Nils Carlson <pyssling@ludd.ltu.se> writes:
I would be very happy for some review (and even testing) of this resource-agent from somebody with expertise in mariadb replication.
I do not think I can offer review or testing, but I can give a few general remarks, maybe they can be helpful.
The parameter set on each node is as follows:
SET GLOBAL rpl_semi_sync_slave_enabled='ON', \ rpl_semi_sync_master_enabled='ON', \ rpl_semi_sync_master_wait_point='AFTER_SYNC', \ gtid_strict_mode='ON', \ sync_binlog=1, \ sync_master_info=1, \ sync_relay_log=1, \ sync_relay_log_info=1;
I suspect this may be overkill, but I don't have the competence to judge.
gtid_strict_mode='ON' is good. I assume that the slaves are also set up with MASTER_USE_GTID=slave_pos (or current_pos). sync_relay_log=1 and sync_relay_log_info=1 would be quite bad for performance on a busy server. And they do not really make things any safer, in my opinion. The GTID position is stored transactionally in a table (assuming InnoDB storage engine), not in relay_log.info, and the relay log is in any case deleted and reloaded from the new master.
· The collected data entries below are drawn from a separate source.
lemma foldl_enum {α : Type} (step : (List (List Int) × Int) → α → (List (List Int) × Int))
    (f : Int → α → List (List Int))
    (hstep : ∀ st t, step st t = (st.1 ++ f st.2 t, st.2 + 1)) :
    ∀ (ts : List α) (acc : List (List Int)) (j : Int),
      (ts.foldl step (acc, j)) = (acc ++ (pvEnum j ts).flatMap (fun x => f x.1 x.2), j + ts.length) := by
  intro ts
  induction ts with
  | nil => intro acc j; simp [pvEnum]
  | cons t ts ih =>
      intro acc j
      simp only [List.foldl_cons, hstep, ih, pvEnum, List.flatMap_cons, List.length_cons]
      refine Prod.ext ?_ ?_
      · simp [List.append_assoc]
      · simp only []; push_cast; ring

lemma mem_pvEnum_fst_lt {α : Type} : ∀ (ts : List α) (j : Int) (x : Int × α),
    x ∈ pvEnum j ts → j ≤ x.1 := by
  intro ts
  induction ts with
  | nil => intro j x h; simp [pvEnum] at h
  | cons t ts ih =>
      intro j x h
      simp only [pvEnum, List.mem_cons] at h
      rcases h with h | h
      · simp [h]
      · have := ih (j + 1) x h; omega

lemma build_getD : ∀ (ts : List (Int × Int × Int)) (d : PySem.Dict Int (List Int)) (j v : Int),
    ((ts.foldl (fun (st : PySem.Dict Int (List Int) × Int) t =>
       let d1 := st.1.modify t.2.1 [] (· ++ [st.2])
       let d2 := if t.2.2 ≠ t.2.1 then d1.modify t.2.2 [] (· ++ [st.2]) else d1
       (d2, st.2 + 1)) (d, j)).1).getD v []
    = d.getD v [] ++ (pvEnum j ts).filterMap
        (fun x => if v = x.2.2.1 ∨ v = x.2.2.2 then some x.1 else none) := by
  intro ts
  induction ts with
  | nil => intro d j v; simp [pvEnum]
  | cons t ts ih =>
      intro d j v
      simp only [List.foldl_cons, pvEnum, List.filterMap_cons]
      rw [ih]
      have hstep : ((if t.2.2 ≠ t.2.1 then (d.modify t.2.1 [] (· ++ [j])).modify t.2.2 [] (· ++ [j])
                    else d.modify t.2.1 [] (· ++ [j])).getD v [])
          = d.getD v [] ++ (if v = t.2.1 ∨ v = t.2.2 then [j] else []) := by
        by_cases hba : t.2.2 = t.2.1
        · simp only [hba, ne_eq, not_true_eq_false, if_false]
          rw [PySem.Dict.getD_modify]
          by_cases hva : v = t.2.1 <;> simp [hva]
        · simp only [ne_eq, hba, not_false_eq_true, if_true]
          simp only [PySem.Dict.getD_modify]
          by_cases hvb : v = t.2.2 <;> by_cases hva : v = t.2.1
          · exact (hba (hvb.symm.trans hva)).elim
          · simp [hvb, hba]
          · simp [hva, show ¬ t.2.1 = t.2.2 from fun h => hba h.symm]
          · simp [hvb, hva]
      simp only [hstep]
      by_cases hc : v = t.2.1 ∨ v = t.2.2 <;> simp [hc, List.append_assoc]

lemma merge_tie (i : Int) (e1 e2 : List Int) (j : Int) (l1 l2 : List Int) :
    pvMerge i e1 e2 (j :: l1) (j :: l2) = (if j ≠ i then [e1] else []) ++ pvMerge i e1 e2 l1 l2 := by
  rw [pvMerge]
  simp

lemma merge_left (i : Int) (e1 e2 : List Int) (j : Int) (l1 l2 : List Int)
    (h2 : ∀ k ∈ l2, j < k) :
    pvMerge i e1 e2 (j :: l1) l2 = (if j ≠ i then [e1] else []) ++ pvMerge i e1 e2 l1 l2 := by
  cases l2 with
  | nil => rw [pvMerge]
  | cons k r =>
      have hk : j < k := h2 k (List.mem_cons_self)
      rw [pvMerge]
      simp [hk]

lemma merge_right (i : Int) (e1 e2 : List Int) (j : Int) (l1 l2 : List Int)
    (h1 : ∀ k ∈ l1, j < k) :
    pvMerge i e1 e2 l1 (j :: l2) = (if j ≠ i then [e2] else []) ++ pvMerge i e1 e2 l1 l2 := by
  cases l1 with
  | nil => rw [pvMerge]
  | cons k r =>
      have hk : j < k := h1 k (List.mem_cons_self)
      rw [pvMerge]
      simp only [if_neg (by omega : ¬ k < j), if_pos hk]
On the other hand, innodb_flush_log_at_trx_commit=1 is needed (together with sync_binlog=1) to ensure transactional consistency between (InnoDB) data and binlog.
The general idea is to select the master at startup and failure as the node with the highest GTID.
This should work fine in the simple cases with a single domain ID used and no multi-source replication. In more complex cases, it is possible for one node to be ahead in on replication domain, while another node is ahead in another, so that no single node has the "highest GTID". The way to handle this is described here: https://mariadb.com/kb/en/mariadb/gtid/#start-slave-until-master_gtid_posxxx I think it is perfectly fine to start with the simple approach you describe. That should be by far the most common use case. Just good to be aware about the general case. Hope this helps, - Kristian.